Gangliosides are glycosphingolipids composed of an oligosaccharide
that contains one or more sialic acid residues and is linked to a
ceramide, a lipid composed of a long chain base (LCB) that bears an
amide-linked fatty acyl group (FA). The ceramide portions of gangliosides
are embedded in cell membranes; the exposed glycans interact with
the extracellular environment. Gangliosides play a myriad of roles
in activities such as cell–cell communication, formation of
lipid rafts, cellular adhesion, calcium homeostasis, host-pathogen
interaction, and viral invasion. Although the epitopes responsible
for the interactions of gangliosides are located in the glycan, the
epitope presentation is strongly influenced by the orientation of
the attached ceramide within the lipid membrane, a feature that depends
on the details of its structure, that is, the specific LCB and FA.

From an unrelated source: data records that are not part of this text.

-- pv_equiv track=rewrite | github.com/ehenneken/ADS_records_merger | merger.py | group_subfields_per_indicator
-- ===== SOURCE A (Python) =====
-- def group_subfields_per_indicator(subfields):
--     """Function that groups a bunch of subfield per indicator"""
--     grouped_subfields = {}
--     for subfield in subfields:
--         # Extract the indicators
--         indicator1 = subfield[0][1]
--         if indicator1 == ' ':
--             indicator1 = '_'
--         indicator2 = subfield[0][2]
--         if indicator2 == ' ':
--             indicator2 = '_'
--         grouped_subfields.setdefault(indicator1+indicator2, []).append(subfield)
--     return grouped_subfields
-- ===== SOURCE B (Python) =====
-- def group_subfields_per_indicator(subfields):
--     """Group subfields per indicator: precompute the key list, then build each group by filtering."""
--     def key(sf):
--         ind1 = sf[0][1]
--         ind2 = sf[0][2]
--         return ('_' if ind1 == ' ' else ind1) + ('_' if ind2 == ' ' else ind2)
--     keys = list(dict.fromkeys(key(sf) for sf in subfields))
--     return {k: [sf for sf in subfields if key(sf) == k] for k in keys}
-- ===== Notes on version B (the rewrite author's own statement) =====
-- stated objective: alternative
-- what changed: Replaces the single setdefault-append accumulation loop by a two-phase grouping: first collect the distinct indicator keys in first-occurrence order (dict.fromkeys), then build each group with a filtering comprehension over the input.
import Mathlib
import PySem

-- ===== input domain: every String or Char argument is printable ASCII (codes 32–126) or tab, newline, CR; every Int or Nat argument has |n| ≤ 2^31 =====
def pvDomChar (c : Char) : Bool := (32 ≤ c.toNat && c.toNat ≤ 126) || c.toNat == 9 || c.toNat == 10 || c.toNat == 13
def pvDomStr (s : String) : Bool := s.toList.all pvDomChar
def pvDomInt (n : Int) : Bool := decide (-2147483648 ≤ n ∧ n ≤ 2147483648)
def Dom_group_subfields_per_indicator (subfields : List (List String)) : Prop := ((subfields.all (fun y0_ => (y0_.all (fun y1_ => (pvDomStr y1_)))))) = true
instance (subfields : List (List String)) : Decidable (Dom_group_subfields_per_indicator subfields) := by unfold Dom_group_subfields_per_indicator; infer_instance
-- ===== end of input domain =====

-- B replaces A's setdefault-append loop by two phases — distinct keys in first-occurrence order, then one filter per key — an alternative decomposition of the same grouping (not faster).


-- ===== PORT A =====
-- indicator key of a subfield: subfield[0][1] and subfield[0][2], ' ' mapped to '_'
-- (pyGet? defaults resolve only outside Pre_, where Python raises IndexError)
def pvKeyA (sf : List String) : String :=
  let s0 := (PySem.List.pyGet? sf 0).getD ""
  let i1 := (PySem.Str.pyGet? s0 1).getD ' '
  let i1 := if i1 = ' ' then '_' else i1
  let i2 := (PySem.Str.pyGet? s0 2).getD ' '
  let i2 := if i2 = ' ' then '_' else i2
  String.singleton i1 ++ String.singleton i2

def group_subfields_per_indicator (subfields : List (List String)) : List (String × List (List String)) :=
  (subfields.foldl
    (fun d sf => d.modify (pvKeyA sf) [] (fun g => g ++ [sf]))
    (PySem.Dict.empty : PySem.Dict String (List (List String)))).items

-- ===== PORT B =====
def pvKeyB (sf : List String) : String :=
  let ind1 := (PySem.Str.pyGet? ((PySem.List.pyGet? sf 0).getD "") 1).getD ' '
  let ind2 := (PySem.Str.pyGet? ((PySem.List.pyGet? sf 0).getD "") 2).getD ' '
  String.singleton (if ind1 = ' ' then '_' else ind1) ++ String.singleton (if ind2 = ' ' then '_' else ind2)

def group_subfields_per_indicator_alt (subfields : List (List String)) : List (String × List (List String)) :=
  let keys := PySem.Set.ofList (subfields.map pvKeyB)
  keys.map (fun k => (k, subfields.filter (fun sf => pvKeyB sf == k)))

-- ===== PRECONDITION & SPEC =====
-- Pre_ excludes exactly the inputs where Python A raises IndexError: a subfield that is
-- the empty list or whose first string has fewer than 3 characters.
def Pre_group_subfields_per_indicator (subfields : List (List String)) : Prop :=
  ∀ sf ∈ subfields, sf ≠ [] ∧ 3 ≤ (sf.headD "").length
instance (subfields : List (List String)) : Decidable (Pre_group_subfields_per_indicator subfields) := by
  unfold Pre_group_subfields_per_indicator; infer_instance

def pvWitness_group_subfields_per_indicator : List (List String) :=
  [["a1 ", "v1"], ["a12", "v2"], ["b1 "]]

def Spec_group_subfields_per_indicator (subfields : List (List String)) (out : List (String × List (List String))) : Prop := out = group_subfields_per_indicator_alt subfields
instance (subfields : List (List String)) (out : List (String × List (List String))) : Decidable (Spec_group_subfields_per_indicator subfields out) := by unfold Spec_group_subfields_per_indicator; infer_instance

-- ===== CLAIM (what is proved, stated in full; the proofs are below) =====
def Claim_equal_group_subfields_per_indicator : Prop := ∀ (subfields : List (List String)), Dom_group_subfields_per_indicator subfields → Pre_group_subfields_per_indicator subfields → Spec_group_subfields_per_indicator subfields (group_subfields_per_indicator subfields)

-- ===== LEMMAS AND PROOFS =====

theorem pvKey_eq (sf : List String) : pvKeyA sf = pvKeyB sf := rfl

-- A's accumulated dict, viewed through getD, is exactly B's filter
theorem pvGetD_fold (subfields : List (List String)) (k : String) :
    ((subfields.foldl
        (fun d sf => d.modify (pvKeyB sf) [] (fun g => g ++ [sf]))
        (PySem.Dict.empty : PySem.Dict String (List (List String)))).getD k [])
      = subfields.filter (fun sf => pvKeyB sf == k) := by
  have h := PySem.Dict.getD_foldl_modify_append
      (l := subfields.map (fun sf => (pvKeyB sf, sf)))
      (d := (PySem.Dict.empty : PySem.Dict String (List (List String)))) (c := k)
  rw [List.foldl_map] at h
  simpa [List.filter_map, Function.comp_def] using h

theorem group_subfields_per_indicator_spec : Claim_equal_group_subfields_per_indicator := by
  intro subfields _ _
  unfold Spec_group_subfields_per_indicator group_subfields_per_indicator group_subfields_per_indicator_alt
  have hnd : ((subfields.foldl
      (fun d sf => d.modify (pvKeyA sf) [] (fun g => g ++ [sf]))
      (PySem.Dict.empty : PySem.Dict String (List (List String)))).keys).Nodup := by
    exact PySem.Dict.nodup_keys_foldl_modify_key subfields pvKeyA [] _ _ (by simp [PySem.Dict.keys_empty])
  rw [PySem.Dict.items_eq_map_keys _ hnd ([] : List (List String))]
  rw [PySem.Dict.keys_foldl_modify_key]
  simp only [PySem.Dict.keys_empty, PySem.Set.update_nil_left, pvKey_eq]
  exact List.map_congr_left (fun k _ => by rw [pvGetD_fold])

Since the identities of both the glycan and the ceramide affect the
activity of gangliosides, it is important to characterize the individual
intact molecular forms. We report here a mass spectrometry-based method
that combines the information gained from low-energy collision-induced
dissociation (CID) measurements for the determination of the glycan
with tandem mass spectra obtained at stepped higher-energy CID for
the detailed characterization of the LCB and FA components of intact
gangliosides. We provide results from applications of this method
to the analysis of gangliosides present in bovine and human milk in
order to demonstrate the assignment of LCB and FA for intact gangliosides
and differential detection of isomeric ceramide structures.